» WORK ORDER:
Report how many lines in the data include "statement", with the number as the only reply.

» EXTRACTED RECORDS:

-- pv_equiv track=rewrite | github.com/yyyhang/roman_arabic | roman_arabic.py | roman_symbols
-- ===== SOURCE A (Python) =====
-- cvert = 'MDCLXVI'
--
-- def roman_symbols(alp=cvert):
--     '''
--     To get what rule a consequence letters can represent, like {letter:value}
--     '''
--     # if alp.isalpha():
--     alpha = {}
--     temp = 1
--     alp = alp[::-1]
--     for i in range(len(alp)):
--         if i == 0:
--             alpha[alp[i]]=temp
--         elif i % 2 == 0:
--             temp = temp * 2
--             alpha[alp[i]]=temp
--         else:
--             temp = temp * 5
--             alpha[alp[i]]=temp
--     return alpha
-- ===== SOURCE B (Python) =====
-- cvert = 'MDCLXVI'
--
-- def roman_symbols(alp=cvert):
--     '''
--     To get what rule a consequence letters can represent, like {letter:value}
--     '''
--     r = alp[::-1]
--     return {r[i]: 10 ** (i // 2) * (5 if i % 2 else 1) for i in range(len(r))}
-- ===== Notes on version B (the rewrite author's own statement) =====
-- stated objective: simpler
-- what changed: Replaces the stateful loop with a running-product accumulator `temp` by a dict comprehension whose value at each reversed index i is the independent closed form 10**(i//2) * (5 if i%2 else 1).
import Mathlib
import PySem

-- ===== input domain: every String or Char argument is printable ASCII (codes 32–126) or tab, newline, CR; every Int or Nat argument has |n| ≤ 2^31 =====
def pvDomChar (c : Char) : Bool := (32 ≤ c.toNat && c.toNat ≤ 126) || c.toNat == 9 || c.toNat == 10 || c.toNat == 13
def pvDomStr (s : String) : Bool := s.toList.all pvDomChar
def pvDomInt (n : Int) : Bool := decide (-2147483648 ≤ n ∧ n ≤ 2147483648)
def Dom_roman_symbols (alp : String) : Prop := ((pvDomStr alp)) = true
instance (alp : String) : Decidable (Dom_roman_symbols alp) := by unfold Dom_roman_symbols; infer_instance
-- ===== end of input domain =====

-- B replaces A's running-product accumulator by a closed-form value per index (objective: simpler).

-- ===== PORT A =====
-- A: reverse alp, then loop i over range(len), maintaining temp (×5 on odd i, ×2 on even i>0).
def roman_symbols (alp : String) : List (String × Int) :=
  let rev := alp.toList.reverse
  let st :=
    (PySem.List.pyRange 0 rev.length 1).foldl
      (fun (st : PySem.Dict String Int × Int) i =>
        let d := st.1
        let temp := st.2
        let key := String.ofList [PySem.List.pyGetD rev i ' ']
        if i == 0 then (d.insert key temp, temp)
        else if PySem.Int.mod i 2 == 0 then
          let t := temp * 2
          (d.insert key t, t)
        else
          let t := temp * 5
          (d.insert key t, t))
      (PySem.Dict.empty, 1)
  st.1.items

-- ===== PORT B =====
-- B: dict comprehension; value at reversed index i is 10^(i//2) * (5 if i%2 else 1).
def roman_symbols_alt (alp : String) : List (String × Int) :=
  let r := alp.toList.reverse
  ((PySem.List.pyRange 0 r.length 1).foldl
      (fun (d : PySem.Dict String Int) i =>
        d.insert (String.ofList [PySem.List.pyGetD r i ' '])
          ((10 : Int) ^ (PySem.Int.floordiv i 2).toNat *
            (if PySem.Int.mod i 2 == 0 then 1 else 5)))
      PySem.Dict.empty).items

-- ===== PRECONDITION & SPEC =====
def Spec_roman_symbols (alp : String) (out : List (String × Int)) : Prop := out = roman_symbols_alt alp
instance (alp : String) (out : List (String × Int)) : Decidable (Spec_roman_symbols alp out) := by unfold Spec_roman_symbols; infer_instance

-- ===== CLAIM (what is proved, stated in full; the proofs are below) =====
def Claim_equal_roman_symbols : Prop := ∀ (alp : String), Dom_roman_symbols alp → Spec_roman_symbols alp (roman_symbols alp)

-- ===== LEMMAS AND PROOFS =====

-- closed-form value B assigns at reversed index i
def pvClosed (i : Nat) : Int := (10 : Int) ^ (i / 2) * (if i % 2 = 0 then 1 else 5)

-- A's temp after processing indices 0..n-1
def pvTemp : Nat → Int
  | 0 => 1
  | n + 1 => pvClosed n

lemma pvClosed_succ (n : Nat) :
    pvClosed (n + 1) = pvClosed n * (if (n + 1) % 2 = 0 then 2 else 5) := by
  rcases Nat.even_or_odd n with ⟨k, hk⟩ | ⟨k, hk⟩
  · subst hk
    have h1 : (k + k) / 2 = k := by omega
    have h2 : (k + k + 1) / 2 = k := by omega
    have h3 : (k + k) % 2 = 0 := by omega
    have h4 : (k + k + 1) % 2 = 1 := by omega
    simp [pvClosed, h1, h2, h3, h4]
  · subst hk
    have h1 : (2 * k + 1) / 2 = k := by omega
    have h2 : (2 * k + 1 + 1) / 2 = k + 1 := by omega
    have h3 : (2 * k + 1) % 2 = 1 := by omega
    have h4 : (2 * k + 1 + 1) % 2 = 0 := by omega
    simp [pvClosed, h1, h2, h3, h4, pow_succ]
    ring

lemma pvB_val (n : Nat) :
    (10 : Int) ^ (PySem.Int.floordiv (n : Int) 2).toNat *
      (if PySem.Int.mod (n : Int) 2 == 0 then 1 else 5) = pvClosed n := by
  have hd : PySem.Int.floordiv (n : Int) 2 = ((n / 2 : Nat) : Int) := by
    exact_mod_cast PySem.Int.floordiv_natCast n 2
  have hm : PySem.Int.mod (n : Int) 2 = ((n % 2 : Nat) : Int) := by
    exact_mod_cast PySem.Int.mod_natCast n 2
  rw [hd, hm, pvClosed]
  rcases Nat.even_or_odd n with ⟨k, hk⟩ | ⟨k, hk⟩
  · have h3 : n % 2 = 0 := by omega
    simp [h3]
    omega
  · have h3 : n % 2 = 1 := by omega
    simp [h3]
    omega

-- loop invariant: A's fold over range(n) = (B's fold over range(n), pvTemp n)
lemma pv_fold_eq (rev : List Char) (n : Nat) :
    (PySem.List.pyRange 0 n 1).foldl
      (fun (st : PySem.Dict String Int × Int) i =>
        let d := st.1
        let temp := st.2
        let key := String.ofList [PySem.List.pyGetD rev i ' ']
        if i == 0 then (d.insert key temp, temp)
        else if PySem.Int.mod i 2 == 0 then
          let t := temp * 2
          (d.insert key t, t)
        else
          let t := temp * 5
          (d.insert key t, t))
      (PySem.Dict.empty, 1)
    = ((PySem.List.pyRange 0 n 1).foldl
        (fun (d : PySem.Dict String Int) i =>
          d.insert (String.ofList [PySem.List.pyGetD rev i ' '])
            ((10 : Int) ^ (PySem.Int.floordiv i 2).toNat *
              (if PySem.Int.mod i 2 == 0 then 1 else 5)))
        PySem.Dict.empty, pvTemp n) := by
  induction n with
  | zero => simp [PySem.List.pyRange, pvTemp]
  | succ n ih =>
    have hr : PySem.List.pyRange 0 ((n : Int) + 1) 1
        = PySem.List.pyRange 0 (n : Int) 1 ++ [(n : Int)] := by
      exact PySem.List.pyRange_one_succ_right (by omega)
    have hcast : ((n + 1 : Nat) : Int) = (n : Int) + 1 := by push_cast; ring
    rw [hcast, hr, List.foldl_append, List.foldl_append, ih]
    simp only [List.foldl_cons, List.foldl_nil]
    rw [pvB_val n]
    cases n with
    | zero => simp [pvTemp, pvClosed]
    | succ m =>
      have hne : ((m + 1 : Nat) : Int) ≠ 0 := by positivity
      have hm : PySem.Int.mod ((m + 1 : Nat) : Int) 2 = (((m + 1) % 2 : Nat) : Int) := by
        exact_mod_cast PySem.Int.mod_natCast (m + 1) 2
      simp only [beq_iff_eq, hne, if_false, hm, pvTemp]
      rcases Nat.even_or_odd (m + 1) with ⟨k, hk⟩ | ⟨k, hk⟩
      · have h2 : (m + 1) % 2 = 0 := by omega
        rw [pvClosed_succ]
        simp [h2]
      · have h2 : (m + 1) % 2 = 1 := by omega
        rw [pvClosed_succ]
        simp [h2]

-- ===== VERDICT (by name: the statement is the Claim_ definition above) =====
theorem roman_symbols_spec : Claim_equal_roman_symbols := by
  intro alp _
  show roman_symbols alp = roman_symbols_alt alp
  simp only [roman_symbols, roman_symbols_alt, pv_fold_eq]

» EXERCISE RESULT:
2